Agonistic hygiene is the term this book proposes for the practical discipline the builder must cultivate to preserve the agonistic stance against the constant pressure of the machine's competence. The machine refreshes itself with every prompt. Its output is calibrated to satisfy. The path of least resistance leads toward acceptance, and acceptance is the path toward creative death. Agonistic hygiene names the habits that protect the builder's originality: rejecting outputs that sound better than they think, writing by hand when the screen becomes too frictionless, checking references the machine confidently asserts, deleting passages the daemon flags as hollow, reading specific predecessors directly rather than through synthesized summaries. The practice is daily, unglamorous, and non-negotiable.
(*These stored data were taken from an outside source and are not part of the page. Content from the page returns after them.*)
-- pv_equiv track=rewrite | github.com/woutdenolf/spectrocrunch | spectrocrunch/materials/compoundsearch.py | search
-- ===== SOURCE A (Python) =====
-- def search(names, name):
--     lname = name.lower()
--     # Contains (case insensitive)
--     ret = [k for k in names if lname in k.lower()]
--     if len(ret) > 1:
--         # Equal (case insensitive)
--         ret2 = [k for k in names if lname == k.lower()]
--         if len(ret2) > 1:
--             # Equal (case sensitive)
--             ret3 = [k for k in names if name == k]
--             if ret3:
--                 ret2 = ret3
--         if ret2:
--             ret = ret2
--     return ret
-- ===== SOURCE B (Python) =====
-- def search(names, name):
--     lname = name.lower()
--     contains = []
--     eq_ci = []
--     eq_cs = []
--     for k in names:
--         kl = k.lower()
--         if lname in kl:
--             contains.append(k)
--             if lname == kl:
--                 eq_ci.append(k)
--                 if name == k:
--                     eq_cs.append(k)
--     if len(contains) <= 1:
--         return contains
--     best = eq_cs if (len(eq_ci) > 1 and eq_cs) else eq_ci
--     return best if best else contains
-- ===== Notes on version B (the rewrite author's own statement) =====
-- stated objective: alternative
-- what changed: Replaces A's up-to-three separate list-comprehension scans over names with a single pass that builds the contains/equal-ci/equal-cs lists simultaneously, followed by a flat selection on the precomputed lists.
import Mathlib
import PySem

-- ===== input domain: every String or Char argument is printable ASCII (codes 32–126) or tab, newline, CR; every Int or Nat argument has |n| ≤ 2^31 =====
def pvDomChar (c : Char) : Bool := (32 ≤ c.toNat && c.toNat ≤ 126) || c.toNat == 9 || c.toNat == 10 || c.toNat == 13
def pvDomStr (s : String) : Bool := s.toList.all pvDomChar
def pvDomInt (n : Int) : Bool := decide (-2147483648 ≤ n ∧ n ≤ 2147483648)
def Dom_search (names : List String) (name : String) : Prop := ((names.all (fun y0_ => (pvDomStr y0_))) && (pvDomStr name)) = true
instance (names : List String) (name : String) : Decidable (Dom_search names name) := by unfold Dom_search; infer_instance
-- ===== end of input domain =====

-- B replaces A's up-to-three separate filtering scans with a single pass building
-- three lists at once, then a flat selection — same result by a different decomposition (objective: alternative).


-- ===== PORT A =====
def search (names : List String) (name : String) : List String :=
  let lname := PySem.Str.lower name
  let ret := names.filter (fun k => PySem.Str.isIn lname (PySem.Str.lower k))
  if ret.length > 1 then
    let ret2 := names.filter (fun k => lname == PySem.Str.lower k)
    let ret2 :=
      if ret2.length > 1 then
        let ret3 := names.filter (fun k => name == k)
        if ret3 ≠ [] then ret3 else ret2
      else ret2
    if ret2 ≠ [] then ret2 else ret
  else ret

-- ===== PORT B =====
def search_alt (names : List String) (name : String) : List String :=
  let lname := PySem.Str.lower name
  let acc := names.foldl
    (fun (acc : List String × List String × List String) k =>
      let (c, ci, cs) := acc
      let kl := PySem.Str.lower k
      if PySem.Str.isIn lname kl then
        if lname == kl then
          if name == k then (c ++ [k], ci ++ [k], cs ++ [k])
          else (c ++ [k], ci ++ [k], cs)
        else (c ++ [k], ci, cs)
      else acc)
    ([], [], [])
  let contains := acc.1
  let eq_ci := acc.2.1
  let eq_cs := acc.2.2
  if contains.length ≤ 1 then contains
  else
    let best := if eq_ci.length > 1 ∧ eq_cs ≠ [] then eq_cs else eq_ci
    if best ≠ [] then best else contains

-- ===== PRECONDITION & SPEC =====
def Spec_search (names : List String) (name : String) (out : List String) : Prop := out = search_alt names name
instance (names : List String) (name : String) (out : List String) : Decidable (Spec_search names name out) := by unfold Spec_search; infer_instance

-- ===== CLAIM (what is proved, stated in full; the proofs are below) =====
def Claim_equal_search : Prop := ∀ (names : List String) (name : String), Dom_search names name → Spec_search names name (search names name)

-- ===== LEMMAS AND PROOFS =====

-- name == k implies lname == k.lower(); lname == k.lower() implies lname `in` k.lower()
lemma pv_lower_eq (name k : String) (h : name = k) :
    PySem.Str.lower name = PySem.Str.lower k := by rw [h]

lemma pv_isIn_self (s t : String) (h : s = t) : PySem.Str.isIn s (t) = true := by
  subst h
  simp [PySem.Str.isIn, PySem.Chars.isIn_iff_infix]

-- the single pass builds exactly the three filtered lists
lemma pv_fold_spec (name : String) (names : List String) (c ci cs : List String) :
    names.foldl
      (fun (acc : List String × List String × List String) k =>
        let (c, ci, cs) := acc
        let kl := PySem.Str.lower k
        if PySem.Str.isIn (PySem.Str.lower name) kl then
          if PySem.Str.lower name == kl then
            if name == k then (c ++ [k], ci ++ [k], cs ++ [k])
            else (c ++ [k], ci ++ [k], cs)
          else (c ++ [k], ci, cs)
        else acc)
      (c, ci, cs)
    = (c ++ names.filter (fun k => PySem.Str.isIn (PySem.Str.lower name) (PySem.Str.lower k)),
       ci ++ names.filter (fun k => PySem.Str.lower name == PySem.Str.lower k),
       cs ++ names.filter (fun k => name == k)) := by
  induction names generalizing c ci cs with
  | nil => simp
  | cons k ks ih =>
    by_cases hcs : name = k
    · have hci : PySem.Str.lower name = PySem.Str.lower k := pv_lower_eq name k hcs
      have hb1 : PySem.Str.isIn (PySem.Str.lower name) (PySem.Str.lower k) = true :=
        pv_isIn_self _ _ hci
      have hb2 : (PySem.Str.lower name == PySem.Str.lower k) = true := by
        simp [hci]
      have hb3 : (name == k) = true := by simp [hcs]
      simp only [List.foldl_cons, List.filter_cons, hb1, hb2, hb3, if_true, ih,
        List.append_assoc, List.singleton_append]
    · have hb3 : (name == k) = false := by simp [hcs]
      by_cases hci : PySem.Str.lower name = PySem.Str.lower k
      · have hb1 : PySem.Str.isIn (PySem.Str.lower name) (PySem.Str.lower k) = true :=
          pv_isIn_self _ _ hci
        have hb2 : (PySem.Str.lower name == PySem.Str.lower k) = true := by
          simp [hci]
        simp only [List.foldl_cons, List.filter_cons, hb1, hb2, hb3, if_true,
          Bool.false_eq_true, if_false, ih, List.append_assoc, List.singleton_append]
      · have hb2 : (PySem.Str.lower name == PySem.Str.lower k) = false := by
          simp [hci]
        by_cases hb1 : PySem.Str.isIn (PySem.Str.lower name) (PySem.Str.lower k) = true
        · simp only [List.foldl_cons, List.filter_cons, hb1, hb2, hb3, if_true,
            Bool.false_eq_true, if_false, ih, List.append_assoc, List.singleton_append]
        · have hb1' : PySem.Str.isIn (PySem.Str.lower name) (PySem.Str.lower k) = false := by
            simpa using hb1
          simp only [List.foldl_cons, List.filter_cons, hb1', hb2, hb3,
            Bool.false_eq_true, if_false, ih]

-- ===== VERDICT (by name: the statement is the Claim_ definition above) =====
theorem search_spec : Claim_equal_search := by
  intro names name _
  unfold Spec_search
  simp only [search, search_alt]
  rw [pv_fold_spec name names [] [] []]
  simp only [List.nil_append]
  set ret := names.filter (fun k => PySem.Str.isIn (PySem.Str.lower name) (PySem.Str.lower k)) with hret
  set ret2 := names.filter (fun k => PySem.Str.lower name == PySem.Str.lower k) with hret2
  set ret3 := names.filter (fun k => name == k) with hret3
  by_cases h1 : ret.length > 1
  · have h1' : ¬ ret.length ≤ 1 := by omega
    simp only [h1, h1', if_true, if_false, gt_iff_lt]
    by_cases h2 : ret2.length > 1
    · by_cases h3 : ret3 ≠ []
      · simp [h2, h3]
      · simp [h2, h3]
    · simp [h2]
  · have h1' : ret.length ≤ 1 := by omega
    simp [h1, h1']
The analogy to physical hygiene is intentional. Hygiene prevents gradual, invisible degradation that only becomes visible when it has progressed past the point of easy reversal. Agonistic hygiene prevents the gradual, invisible erosion of the creator's capacity for swerving. Each individual acceptance of a polished AI passage may seem minor; their cumulative effect is the atrophy of the resistance muscle that strong creation requires.
Segal's practices in The Orange Pill constitute a working example of agonistic hygiene. The two hours at the coffee shop writing by hand. The deletion of the passage that 'sounded better than it thought.' The catching of the Deleuze Error on rereading. The insistence on testing every claim against personal conviction. None of these practices is dramatic; each is small, repeatable, sustainable. Together they maintain the conditions under which the builder's daemon remains functional.
The practice connects to Bloom's own critical discipline — the decades of return to specific predecessors, the refusal to accept secondhand readings, the willingness to sit with difficulty rather than seek easy resolution. Bloom's canonical discipline was itself a form of agonistic hygiene: the maintenance of the conditions under which the strong reading of strong work remains possible.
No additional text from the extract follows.